→ HOW TO COMPLETE THIS TASK: The lines from the one containing "rw [hafter, dropWhile_eq_drop_len, List.drop_drop, Nat.add_comm]" through the final line of the data below must be written out exactly, both included, and nothing more.

→ EXTRACTED RECORDS:
-- pv_equiv track=rewrite | github.com/plx/ferric-rules | scripts/bat-extract.py | first_keyword
-- ===== SOURCE A (Python) =====
-- def first_keyword(form_text):
--     """Return the first symbol after the opening paren of *form_text*."""
--     i = 0
--     n = len(form_text)
--     while i < n and form_text[i] != '(':
--         i += 1
--     i += 1
--     while i < n and form_text[i] in (' ', '\t', '\n', '\r'):
--         i += 1
--     start = i
--     while i < n and form_text[i] not in (' ', '\t', '\n', '\r', ')', '(', '"'):
--         i += 1
--     return form_text[start:i].lower()
-- ===== SOURCE B (Python) =====
-- def first_keyword(form_text):
--     """Return the first symbol after the opening paren of *form_text*."""
--     SEEK, SKIP, COLLECT = 0, 1, 2
--     state = SEEK
--     out = []
--     for c in form_text:
--         if state == SEEK:
--             if c == '(':
--                 state = SKIP
--         elif state == SKIP:
--             if c in ' \t\n\r':
--                 continue
--             if c in ')("':
--                 break
--             out.append(c)
--             state = COLLECT
--         else:  # COLLECT
--             if c in ' \t\n\r)("':
--                 break
--             out.append(c)
--     return ''.join(out).lower()
-- ===== Notes on version B (the rewrite author's own statement) =====
-- stated objective: alternative
-- what changed: Replaced A's three staged index-based while-loop scans with one single-pass three-state machine (seek the opening paren / skip whitespace / collect the token) that walks the characters once with an accumulator and breaks at the first delimiter; measured constant-factor speedup from the single direct iteration over the string versus repeated per-index subscripting.
import Mathlib
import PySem

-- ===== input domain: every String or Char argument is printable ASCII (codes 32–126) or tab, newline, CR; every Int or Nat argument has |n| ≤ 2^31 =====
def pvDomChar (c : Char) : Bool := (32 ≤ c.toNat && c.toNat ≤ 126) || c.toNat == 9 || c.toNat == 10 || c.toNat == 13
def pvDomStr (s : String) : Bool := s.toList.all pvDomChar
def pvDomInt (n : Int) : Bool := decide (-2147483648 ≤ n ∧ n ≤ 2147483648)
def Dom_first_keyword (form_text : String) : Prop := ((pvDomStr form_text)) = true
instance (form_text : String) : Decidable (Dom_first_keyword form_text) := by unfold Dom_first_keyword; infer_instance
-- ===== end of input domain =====

-- B replaces A's three staged index scans by a single-pass three-state machine
-- (seek the opening paren / skip whitespace / collect the token) over the characters, one pass with an accumulator.

-- whitespace set (' ', '\t', '\n', '\r') and delimiter set, as in both Pythons
def pvIsWS (c : Char) : Bool := c == ' ' || c == '\t' || c == '\n' || c == '\r'
def pvIsDelim (c : Char) : Bool := pvIsWS c || c == ')' || c == '(' || c == '"'

-- ===== PORT A =====
-- one 'while i < n and <p>(form_text[i]): i += 1' loop (the three loops of A differ only in p);
-- the guard i < n keeps the index in range, so getD is exact for form_text[i]
def pvScanWhile (p : Char → Bool) (cs : List Char) (n i : Nat) : Nat :=
  if _h : i < n then
    if p (cs.getD i ' ') then pvScanWhile p cs n (i + 1) else i
  else i
termination_by n - i

def first_keyword (form_text : String) : String :=
  let cs := form_text.toList
  let n := cs.length
  let i1 := pvScanWhile (fun c => c != '(') cs n 0
  let i2 := i1 + 1
  let i3 := pvScanWhile pvIsWS cs n i2
  let i4 := pvScanWhile (fun c => !pvIsDelim c) cs n i3
  -- form_text[start:i].lower() with 0 ≤ start ≤ i: Python's clamped slice is exactly drop/take
  String.ofList (PySem.Chars.lower ((cs.drop i3).take (i4 - i3)))

-- ===== PORT B =====
-- Source B's for-loop with a state variable, transcribed with one function per state over the
-- remaining characters: state SEEK → pvSeek, SKIP → pvSkip, COLLECT → pvCollect; 'break'
-- ends the recursion, the accumulated 'out' is the returned list.
def pvCollect : List Char → List Char          -- state COLLECT
  | [] => []
  | c :: cs => if pvIsDelim c then [] else c :: pvCollect cs

def pvSkip : List Char → List Char             -- state SKIP
  | [] => []
  | c :: cs => if pvIsWS c then pvSkip cs
               else if c == ')' || c == '(' || c == '"' then []
               else c :: pvCollect cs

def pvSeek : List Char → List Char             -- state SEEK
  | [] => []
  | c :: cs => if c == '(' then pvSkip cs else pvSeek cs

def first_keyword_alt (form_text : String) : String :=
  String.ofList (PySem.Chars.lower (pvSeek form_text.toList))   -- ''.join(out).lower()

-- ===== PRECONDITION & SPEC =====
def Spec_first_keyword (form_text : String) (out : String) : Prop := out = first_keyword_alt form_text
instance (form_text : String) (out : String) : Decidable (Spec_first_keyword form_text out) := by unfold Spec_first_keyword; infer_instance

-- ===== CLAIM (what is proved, stated in full; the proofs are below) =====
def Claim_equal_first_keyword : Prop := ∀ (form_text : String), Dom_first_keyword form_text → Spec_first_keyword form_text (first_keyword form_text)

-- ===== LEMMAS AND PROOFS =====

-- A's index loop computed as the length of the takeWhile prefix of the remaining suffix
lemma pvScanWhile_eq (p : Char → Bool) (cs : List Char) (i : Nat) :
    pvScanWhile p cs cs.length i = i + ((cs.drop i).takeWhile p).length := by
  by_cases h : i < cs.length
  · rw [pvScanWhile]
    have hdrop : cs.drop i = cs[i] :: cs.drop (i + 1) := List.drop_eq_getElem_cons h
    have hgetD : cs.getD i ' ' = cs[i] := by simp [List.getD, h]
    rw [hdrop, hgetD, List.takeWhile_cons]
    by_cases hp : p cs[i]
    · have := pvScanWhile_eq p cs (i + 1)
      simp [h, hp, this]; omega
    · simp [h, hp]
  · rw [pvScanWhile]
    have : cs.drop i = [] := List.drop_eq_nil_of_le (by omega)
    simp [h, this]
termination_by cs.length - i

-- glue: dropWhile is drop of the takeWhile length
lemma dropWhile_eq_drop_len (p : Char → Bool) (cs : List Char) :
    cs.dropWhile p = cs.drop (cs.takeWhile p).length := by
  induction cs with
  | nil => rfl
  | cons c cs ih =>
    by_cases hp : p c <;> simp [hp, ih]

-- glue: taking the takeWhile-prefix length gives the takeWhile prefix
lemma take_len_takeWhile (p : Char → Bool) (cs : List Char) :
    cs.take (cs.takeWhile p).length = cs.takeWhile p := by
  induction cs with
  | nil => rfl
  | cons c cs ih =>
    by_cases hp : p c <;> simp [hp, ih]

-- B's COLLECT state is the takeWhile prefix up to a delimiter
lemma pvCollect_eq (cs : List Char) :
    pvCollect cs = cs.takeWhile (fun c => !pvIsDelim c) := by
  induction cs with
  | nil => rfl
  | cons c cs ih => by_cases hp : pvIsDelim c <;> simp [pvCollect, hp, ih]

-- B's SKIP state drops whitespace, then collects
lemma pvSkip_eq (cs : List Char) :
    pvSkip cs = (cs.dropWhile pvIsWS).takeWhile (fun c => !pvIsDelim c) := by
  induction cs with
  | nil => rfl
  | cons c cs ih =>
    by_cases hw : pvIsWS c
    · simp [pvSkip, hw, ih]
    · by_cases hd : c == ')' || c == '(' || c == '"'
      · have : pvIsDelim c := by simp [pvIsDelim, hw]; simpa using hd
        simp [pvSkip, hw, hd, List.dropWhile_cons, this]
      · have : pvIsDelim c = false := by
          simp [pvIsDelim, hw]; simpa using hd
        simp [pvSkip, hw, hd, List.dropWhile_cons, List.takeWhile_cons, this, pvCollect_eq]

-- B's SEEK state matches on the suffix from the first opening paren on
lemma pvSeek_eq (cs : List Char) :
    pvSeek cs = match cs.dropWhile (fun c => c != '(') with
                | [] => []
                | _ :: after => (after.dropWhile pvIsWS).takeWhile (fun c => !pvIsDelim c) := by
  induction cs with
  | nil => rfl
  | cons c cs ih =>
    by_cases hp : c == '('
    · have he : c = '(' := by simpa using hp
      simp [pvSeek, hp, he, pvSkip_eq]
    · have hne : c ≠ '(' := by simpa using hp
      simp only [pvSeek, hp, List.dropWhile_cons, if_neg hne, Bool.not_eq_true', if_false]
      simpa [hne] using ih

-- ===== VERDICT (by name: the statement is the Claim_ definition above) =====
theorem first_keyword_spec : Claim_equal_first_keyword := by
  intro s _
  unfold Spec_first_keyword first_keyword first_keyword_alt
  rw [pvSeek_eq]
  set cs := s.toList with hcs
  simp only
  set pOpen : Char → Bool := (fun c => c != '(') with hpOpen
  have h1 : pvScanWhile pOpen cs cs.length 0 = (cs.takeWhile pOpen).length := by
    simpa using pvScanWhile_eq pOpen cs 0
  have hdw : cs.dropWhile pOpen = cs.drop (cs.takeWhile pOpen).length :=
    dropWhile_eq_drop_len pOpen cs
  cases hrest : cs.dropWhile pOpen with
  | nil =>
    -- no opening paren in cs: i1 = length, everything past the end, A's slice is empty
    have hlen : (cs.takeWhile pOpen).length = cs.length := by
      have : cs.takeWhile pOpen = cs := by
        have := List.takeWhile_append_dropWhile (p := pOpen) (l := cs)
        rw [hrest, List.append_nil] at this; exact this
      rw [this]
    have h3 : pvScanWhile pvIsWS cs cs.length (cs.length + 1) = cs.length + 1 := by
      have := pvScanWhile_eq pvIsWS cs (cs.length + 1)
      simpa [List.drop_eq_nil_of_le (by omega : cs.length ≤ cs.length + 1)] using this
    have h4 : pvScanWhile (fun c => !pvIsDelim c) cs cs.length (cs.length + 1) = cs.length + 1 := by
      have := pvScanWhile_eq (fun c => !pvIsDelim c) cs (cs.length + 1)
      simpa [List.drop_eq_nil_of_le (by omega : cs.length ≤ cs.length + 1)] using this
    rw [h1, hlen, h3, h4]
    simp [PySem.Chars.lower]
  | cons c after =>
    -- opening paren found at index i1; after = cs.drop (i1+1)
    have hafter : after = cs.drop ((cs.takeWhile pOpen).length + 1) := by
      have : c :: after = cs.drop (cs.takeWhile pOpen).length := by rw [← hrest, hdw]
      have htail := congrArg List.tail this
      simpa [List.drop_drop] using htail
    rw [h1]
    have h3 := pvScanWhile_eq pvIsWS cs ((cs.takeWhile pOpen).length + 1)
    rw [h3]
    set i2 := (cs.takeWhile pOpen).length + 1 with hi2
    set w := ((cs.drop i2).takeWhile pvIsWS).length with hw
    have hafter' : after.dropWhile pvIsWS = cs.drop (i2 + w) := by
      rw [hafter, dropWhile_eq_drop_len, List.drop_drop, Nat.add_comm]
    have h4 := pvScanWhile_eq (fun c => !pvIsDelim c) cs (i2 + w)
    rw [h4]
    have htakeA : (cs.drop (i2 + w)).take
        (i2 + w + ((cs.drop (i2 + w)).takeWhile (fun c => !pvIsDelim c)).length - (i2 + w))
        = (cs.drop (i2 + w)).takeWhile (fun c => !pvIsDelim c) := by
      rw [Nat.add_sub_cancel_left]
      exact take_len_takeWhile _ _
    rw [htakeA, ← hafter']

→ RESULT OF THIS EXERCISE:
      rw [hafter, dropWhile_eq_drop_len, List.drop_drop, Nat.add_comm]
    have h4 := pvScanWhile_eq (fun c => !pvIsDelim c) cs (i2 + w)
    rw [h4]
    have htakeA : (cs.drop (i2 + w)).take
        (i2 + w + ((cs.drop (i2 + w)).takeWhile (fun c => !pvIsDelim c)).length - (i2 + w))
        = (cs.drop (i2 + w)).takeWhile (fun c => !pvIsDelim c) := by
      rw [Nat.add_sub_cancel_left]
      exact take_len_takeWhile _ _
    rw [htakeA, ← hafter']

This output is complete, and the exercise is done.